**Saved data entries**
-- pv_equiv track=rewrite | github.com/siberian122/kyoupuro | PAST.py | f
-- ===== SOURCE A (Python) =====
-- def f(n):
--     num=n
--     n=n//3
--     cnt=0
--     for i in range(1,n):
--         for l in range(1,n):
--             for k in range(1,n):
--                 if i**2+l**2+k**2+i*l+l*k+k*i==num:
--                     cnt+=1
--                 elif i**2+l**2+k**2+i*l+l*k+k*i>num:
--                     break
--     return cnt
-- ===== SOURCE B (Python) =====
-- def f(n):
--     m = n // 3
--     cnt = 0
--     for i in range(1, m):
--         if i*i + 2 + i + 1 + i > n:      # g(i,1,1): minimal value for this i; larger i only grow
--             break
--         for l in range(1, m):
--             if i*i + l*l + 1 + i*l + l + i > n:   # g(i,l,1): minimal value for this (i,l)
--                 break
--             lo, hi = 1, m - 1
--             hit = 0
--             while lo <= hi:
--                 k = (lo + hi) // 2
--                 v = i*i + l*l + k*k + i*l + l*k + k*i
--                 if v == n:
--                     hit = 1
--                     break
--                 elif v < n:
--                     lo = k + 1
--                 else:
--                     hi = k - 1
--             cnt += hit
--     return cnt
-- ===== Notes on version B (the rewrite author's own statement) =====
-- stated objective: faster
-- what changed: Replaces the inner linear scan over k by a binary search on the (monotone) quadratic form, and breaks out of the i and l loops as soon as their minimal attainable value already exceeds n, so only feasible (i,l) pairs are examined.
import Mathlib
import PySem

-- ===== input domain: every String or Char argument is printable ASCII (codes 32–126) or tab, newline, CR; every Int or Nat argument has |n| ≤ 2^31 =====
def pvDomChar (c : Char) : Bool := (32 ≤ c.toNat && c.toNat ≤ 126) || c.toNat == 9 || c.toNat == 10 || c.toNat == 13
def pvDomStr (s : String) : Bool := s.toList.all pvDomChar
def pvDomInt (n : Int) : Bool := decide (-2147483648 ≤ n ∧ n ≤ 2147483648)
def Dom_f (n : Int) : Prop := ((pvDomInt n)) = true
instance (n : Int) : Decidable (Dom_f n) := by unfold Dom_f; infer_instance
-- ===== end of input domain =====

-- B replaces the inner linear k-scan by a binary search and stops the i/l loops once their
-- minimal attainable value exceeds n (objective: faster, asymptotically).

-- ===== PORT A =====
-- inner 'for k in range(1,n)' with its break
def fInner (num i l : Int) : List Int → Int → Int
  | [], cnt => cnt
  | k :: ks, cnt =>
    if i ^ 2 + l ^ 2 + k ^ 2 + i * l + l * k + k * i = num then fInner num i l ks (cnt + 1)
    else if i ^ 2 + l ^ 2 + k ^ 2 + i * l + l * k + k * i > num then cnt
    else fInner num i l ks cnt

def f (n : Int) : Int :=
  let num := n
  let n := PySem.Int.floordiv n 3
  (PySem.List.pyRange 1 n 1).foldl (fun cnt i =>
    (PySem.List.pyRange 1 n 1).foldl (fun cnt l =>
      fInner num i l (PySem.List.pyRange 1 n 1) cnt) cnt) 0

-- ===== PORT B =====
-- the 'while lo <= hi' binary search (returns hit)
def fSearch (n i l lo hi : Int) : Int :=
  if h : lo ≤ hi then
    let k := PySem.Int.floordiv (lo + hi) 2
    if i * i + l * l + k * k + i * l + l * k + k * i = n then 1
    else if i * i + l * l + k * k + i * l + l * k + k * i < n then fSearch n i l (k + 1) hi
    else fSearch n i l lo (k - 1)
  else 0
termination_by (hi + 1 - lo).toNat
decreasing_by
  · have hb := PySem.Int.floordiv_two_mid_bounds h; omega
  · have hb := PySem.Int.floordiv_two_mid_bounds h; omega

-- the 'for l in range(1,m)' loop with its break
def fLoopL (n m i : Int) : List Int → Int → Int
  | [], cnt => cnt
  | l :: ls, cnt =>
    if i * i + l * l + 1 + i * l + l + i > n then cnt
    else fLoopL n m i ls (cnt + fSearch n i l 1 (m - 1))

-- the 'for i in range(1,m)' loop with its break
def fLoopI (n m : Int) : List Int → Int → Int
  | [], cnt => cnt
  | i :: is, cnt =>
    if i * i + 2 + i + 1 + i > n then cnt
    else fLoopI n m is (fLoopL n m i (PySem.List.pyRange 1 m 1) cnt)

def f_alt (n : Int) : Int :=
  let m := PySem.Int.floordiv n 3
  fLoopI n m (PySem.List.pyRange 1 m 1) 0

-- ===== PRECONDITION & SPEC =====
def Spec_f (n : Int) (out : Int) : Prop := out = f_alt n
instance (n : Int) (out : Int) : Decidable (Spec_f n out) := by unfold Spec_f; infer_instance

-- ===== CLAIM (what is proved, stated in full; the proofs are below) =====
def Claim_equal_f : Prop := ∀ (n : Int), Dom_f n → Spec_f n (f n)

-- ===== LEMMAS AND PROOFS =====

-- the quadratic form
def gv (i l k : Int) : Int := i * i + l * l + k * k + i * l + l * k + k * i

theorem gv_mono (i l a b : Int) (h1 : 1 ≤ i) (h2 : 1 ≤ l) (h3 : 1 ≤ a) (h4 : a < b) :
    gv i l a < gv i l b := by unfold gv; nlinarith

theorem gv_le (i l k i' l' k' : Int) (hi : 1 ≤ i) (hl : 1 ≤ l) (hk : 1 ≤ k)
    (hi' : i ≤ i') (hl' : l ≤ l') (hk' : k ≤ k') : gv i l k ≤ gv i' l' k' := by
  unfold gv; nlinarith

theorem fInner_eq (num i l : Int) (h1 : 1 ≤ i) (h2 : 1 ≤ l) :
    ∀ (ks : List Int) (cnt : Int), List.Pairwise (· < ·) ks → (∀ x ∈ ks, 1 ≤ x) →
    fInner num i l ks cnt = cnt + (if ∃ k ∈ ks, gv i l k = num then 1 else 0) := by
  intro ks
  induction ks with
  | nil => intro cnt _ _; simp [fInner]
  | cons k ks ih =>
    intro cnt hp hpos
    have hlt : ∀ x ∈ ks, k < x := (List.pairwise_cons.mp hp).1
    have hp' : List.Pairwise (· < ·) ks := (List.pairwise_cons.mp hp).2
    have hk1 : 1 ≤ k := hpos k (List.mem_cons_self)
    have hpos' : ∀ x ∈ ks, 1 ≤ x := fun x hx => hpos x (List.mem_cons_of_mem _ hx)
    have hpow : i ^ 2 + l ^ 2 + k ^ 2 + i * l + l * k + k * i = gv i l k := by unfold gv; ring
    simp only [fInner, hpow]
    by_cases hc : gv i l k = num
    · rw [if_pos hc, ih (cnt + 1) hp' hpos']
      have hno : ¬ ∃ x ∈ ks, gv i l x = num := by
        rintro ⟨x, hx, hxe⟩
        have := gv_mono i l k x h1 h2 hk1 (hlt x hx)
        omega
      have hyes : ∃ x ∈ k :: ks, gv i l x = num := ⟨k, List.mem_cons_self, hc⟩
      rw [if_neg hno, if_pos hyes]; ring
    · rw [if_neg hc]
      by_cases hgt : gv i l k > num
      · rw [if_pos hgt]
        have hno : ¬ ∃ x ∈ k :: ks, gv i l x = num := by
          rintro ⟨x, hx, hxe⟩
          rcases List.mem_cons.mp hx with h | h
          · exact hc (h ▸ hxe)
          · have := gv_mono i l k x h1 h2 hk1 (hlt x h); omega
        rw [if_neg hno]; ring
      · rw [if_neg hgt, ih cnt hp' hpos']
        congr 1
        have : (∃ x ∈ k :: ks, gv i l x = num) ↔ (∃ x ∈ ks, gv i l x = num) := by
          constructor
          · rintro ⟨x, hx, hxe⟩
            rcases List.mem_cons.mp hx with h | h
            · exact absurd (h ▸ hxe) hc
            · exact ⟨x, h, hxe⟩
          · rintro ⟨x, hx, hxe⟩; exact ⟨x, List.mem_cons_of_mem _ hx, hxe⟩
        rw [if_congr this rfl rfl]

theorem fSearch_eq (num i l m : Int) (h1 : 1 ≤ i) (h2 : 1 ≤ l) :
    ∀ (N : Nat) (lo hi : Int), (hi + 1 - lo).toNat ≤ N → 1 ≤ lo → hi ≤ m - 1 →
    (∀ x, 1 ≤ x → x < m → gv i l x = num → lo ≤ x ∧ x ≤ hi) →
    fSearch num i l lo hi =
      (if ∃ k ∈ PySem.List.pyRange 1 m 1, gv i l k = num then 1 else 0) := by
  intro N
  induction N with
  | zero =>
    intro lo hi hN hlo hhi hinv
    have hlt : hi < lo := by omega
    rw [fSearch, dif_neg (by omega)]
    have hno : ¬ ∃ k ∈ PySem.List.pyRange 1 m 1, gv i l k = num := by
      rintro ⟨x, hx, hxe⟩
      rw [PySem.List.mem_pyRange_one] at hx
      have := hinv x hx.1 hx.2 hxe; omega
    rw [if_neg hno]
  | succ N ihN =>
    intro lo hi hN hlo hhi hinv
    by_cases h : lo ≤ hi
    · have hb := PySem.Int.floordiv_two_mid_bounds h
      rw [fSearch, dif_pos h]
      set k := PySem.Int.floordiv (lo + hi) 2 with hk
      have hgvk : i * i + l * l + k * k + i * l + l * k + k * i = gv i l k := by unfold gv; ring
      simp only [hgvk]
      have hk1 : 1 ≤ k := by omega
      by_cases hc : gv i l k = num
      · rw [if_pos hc]
        have hyes : ∃ x ∈ PySem.List.pyRange 1 m 1, gv i l x = num :=
          ⟨k, PySem.List.mem_pyRange_one.mpr ⟨by omega, by omega⟩, hc⟩
        rw [if_pos hyes]
      · rw [if_neg hc]
        by_cases hltn : gv i l k < num
        · rw [if_pos hltn]
          apply ihN (k + 1) hi (by omega) (by omega) hhi
          intro x hx1 hxm hxe
          have hold := hinv x hx1 hxm hxe
          by_cases hxk : x < k
          · have := gv_mono i l x k h1 h2 hx1 hxk; omega
          · constructor
            · rcases lt_or_ge k x with h' | h'
              · omega
              · have hxeq : x = k := by omega
                exact absurd (hxeq ▸ hxe) hc
            · exact hold.2
        · rw [if_neg hltn]
          apply ihN lo (k - 1) (by omega) hlo (by omega)
          intro x hx1 hxm hxe
          have hold := hinv x hx1 hxm hxe
          constructor
          · exact hold.1
          · rcases lt_or_ge k x with h' | h'
            · have := gv_mono i l k x h1 h2 hk1 h'; omega
            · rcases eq_or_lt_of_le h' with h'' | h''
              · exact absurd (h'' ▸ hxe) hc
              · omega
    · rw [fSearch, dif_neg h]
      have hno : ¬ ∃ x ∈ PySem.List.pyRange 1 m 1, gv i l x = num := by
        rintro ⟨x, hx, hxe⟩
        rw [PySem.List.mem_pyRange_one] at hx
        have := hinv x hx.1 hx.2 hxe; omega
      rw [if_neg hno]

theorem foldl_fix {a b : Type} (f : b → a → b) :
    ∀ (xs : List a) (c : b), (∀ x ∈ xs, ∀ c', f c' x = c') →
    xs.foldl f c = c := by
  intro xs
  induction xs with
  | nil => intro c _; rfl
  | cons x xs ih =>
    intro c h
    simp only [List.foldl_cons]
    rw [h x List.mem_cons_self c, ih c (fun y hy => h y (List.mem_cons_of_mem _ hy))]

theorem foldl_add_zero (t : Int → Int) :
    ∀ (xs : List Int) (c : Int), (∀ x ∈ xs, t x = 0) →
    xs.foldl (fun c x => c + t x) c = c := by
  intro xs
  induction xs with
  | nil => intro c _; rfl
  | cons x xs ih =>
    intro c h
    simp only [List.foldl_cons]
    rw [h x List.mem_cons_self, ih (c + 0) (fun y hy => h y (List.mem_cons_of_mem _ hy))]
    ring

theorem fLoopL_eq (num m i : Int) (h1 : 1 ≤ i) :
    ∀ (ls : List Int) (cnt : Int), List.Pairwise (· < ·) ls → (∀ x ∈ ls, 1 ≤ x ∧ x < m) →
    fLoopL num m i ls cnt =
      ls.foldl (fun cnt l =>
        cnt + (if ∃ k ∈ PySem.List.pyRange 1 m 1, gv i l k = num then 1 else 0)) cnt := by
  intro ls
  induction ls with
  | nil => intro cnt _ _; rfl
  | cons l ls ih =>
    intro cnt hp hb
    have hlt : ∀ x ∈ ls, l < x := (List.pairwise_cons.mp hp).1
    have hp' : List.Pairwise (· < ·) ls := (List.pairwise_cons.mp hp).2
    have hl1 : 1 ≤ l := (hb l List.mem_cons_self).1
    have hb' : ∀ x ∈ ls, 1 ≤ x ∧ x < m := fun x hx => hb x (List.mem_cons_of_mem _ hx)
    have hgv1 : i * i + l * l + 1 + i * l + l + i = gv i l 1 := by unfold gv; ring
    simp only [fLoopL, hgv1]
    by_cases hbr : gv i l 1 > num
    · rw [if_pos hbr]
      -- every remaining l' (including l) contributes 0
      have hz : ∀ l' ∈ l :: ls,
          (if ∃ k ∈ PySem.List.pyRange 1 m 1, gv i l' k = num then 1 else 0) = (0 : Int) := by
        intro l' hl'
        have hll' : l ≤ l' := by
          rcases List.mem_cons.mp hl' with h | h
          · omega
          · have := hlt l' h; omega
        have hno : ¬ ∃ k ∈ PySem.List.pyRange 1 m 1, gv i l' k = num := by
          rintro ⟨x, hx, hxe⟩
          rw [PySem.List.mem_pyRange_one] at hx
          have := gv_le i l 1 i l' x h1 hl1 le_rfl le_rfl hll' hx.1
          omega
        rw [if_neg hno]
      exact (foldl_add_zero _ (l :: ls) cnt hz).symm
    · rw [if_neg hbr]
      have hsearch : fSearch num i l 1 (m - 1) =
          (if ∃ k ∈ PySem.List.pyRange 1 m 1, gv i l k = num then 1 else 0) := by
        apply fSearch_eq num i l m h1 hl1 (m - 1 + 1 - 1).toNat 1 (m - 1) le_rfl le_rfl le_rfl
        intro x hx1 hxm _; omega
      rw [ih (cnt + fSearch num i l 1 (m - 1)) hp' hb', hsearch]
      simp only [List.foldl_cons]

theorem fLoopI_eq (num m : Int) :
    ∀ (is : List Int) (cnt : Int), List.Pairwise (· < ·) is → (∀ x ∈ is, 1 ≤ x ∧ x < m) →
    fLoopI num m is cnt =
      is.foldl (fun cnt i =>
        (PySem.List.pyRange 1 m 1).foldl (fun cnt l =>
          cnt + (if ∃ k ∈ PySem.List.pyRange 1 m 1, gv i l k = num then 1 else 0)) cnt) cnt := by
  intro is
  induction is with
  | nil => intro cnt _ _; rfl
  | cons i is ih =>
    intro cnt hp hb
    have hlt : ∀ x ∈ is, i < x := (List.pairwise_cons.mp hp).1
    have hp' : List.Pairwise (· < ·) is := (List.pairwise_cons.mp hp).2
    have hi1 : 1 ≤ i := (hb i List.mem_cons_self).1
    have hb' : ∀ x ∈ is, 1 ≤ x ∧ x < m := fun x hx => hb x (List.mem_cons_of_mem _ hx)
    have hgv1 : i * i + 2 + i + 1 + i = gv i 1 1 := by unfold gv; ring
    simp only [fLoopI, hgv1]
    by_cases hbr : gv i 1 1 > num
    · rw [if_pos hbr]
      -- every remaining i' contributes nothing: each inner fold is the identity
      have hz : ∀ i' ∈ i :: is, ∀ c : Int,
          (PySem.List.pyRange 1 m 1).foldl (fun cnt l =>
            cnt + (if ∃ k ∈ PySem.List.pyRange 1 m 1, gv i' l k = num then 1 else 0)) c = c := by
        intro i' hi' c
        have hii' : i ≤ i' := by
          rcases List.mem_cons.mp hi' with h | h
          · omega
          · have := hlt i' h; omega
        apply foldl_add_zero
        intro l' hl'
        rw [PySem.List.mem_pyRange_one] at hl'
        have hno : ¬ ∃ k ∈ PySem.List.pyRange 1 m 1, gv i' l' k = num := by
          rintro ⟨x, hx, hxe⟩
          rw [PySem.List.mem_pyRange_one] at hx
          have := gv_le i 1 1 i' l' x hi1 le_rfl le_rfl hii' hl'.1 hx.1
          omega
        rw [if_neg hno]
      exact (foldl_fix _ (i :: is) cnt (fun i' hi' c => hz i' hi' c)).symm
    · rw [if_neg hbr]
      rw [ih _ hp' hb']
      rw [fLoopL_eq num m i hi1 (PySem.List.pyRange 1 m 1) cnt
        (PySem.List.pairwise_lt_pyRange_one _ _)
        (fun x hx => PySem.List.mem_pyRange_one.mp hx)]
      simp only [List.foldl_cons]

-- ===== VERDICT (by name: the statement is the Claim_ definition above) =====
theorem f_spec : Claim_equal_f := by
  intro n _
  unfold Spec_f f f_alt
  rw [fLoopI_eq n (PySem.Int.floordiv n 3) (PySem.List.pyRange 1 (PySem.Int.floordiv n 3) 1) 0
    (PySem.List.pairwise_lt_pyRange_one _ _)
    (fun x hx => PySem.List.mem_pyRange_one.mp hx)]
  apply PySem.List.foldl_congr_mem
  intro acc i hi
  apply PySem.List.foldl_congr_mem
  intro acc' l hl
  rw [PySem.List.mem_pyRange_one] at hi hl
  rw [fInner_eq n i l hi.1 hl.1 (PySem.List.pyRange 1 (PySem.Int.floordiv n 3) 1) acc'
    (PySem.List.pairwise_lt_pyRange_one _ _)
    (fun x hx => (PySem.List.mem_pyRange_one.mp hx).1)]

**Task item**
The required output is the stretch of entries above from the line containing "fLoopI num m" through the line containing "have hb' : ∀ x ∈ is, 1", reproduced exactly.

**Task solution**
    fLoopI num m is cnt =
      is.foldl (fun cnt i =>
        (PySem.List.pyRange 1 m 1).foldl (fun cnt l =>
          cnt + (if ∃ k ∈ PySem.List.pyRange 1 m 1, gv i l k = num then 1 else 0)) cnt) cnt := by
  intro is
  induction is with
  | nil => intro cnt _ _; rfl
  | cons i is ih =>
    intro cnt hp hb
    have hlt : ∀ x ∈ is, i < x := (List.pairwise_cons.mp hp).1
    have hp' : List.Pairwise (· < ·) is := (List.pairwise_cons.mp hp).2
    have hi1 : 1 ≤ i := (hb i List.mem_cons_self).1
    have hb' : ∀ x ∈ is, 1 ≤ x ∧ x < m := fun x hx => hb x (List.mem_cons_of_mem _ hx)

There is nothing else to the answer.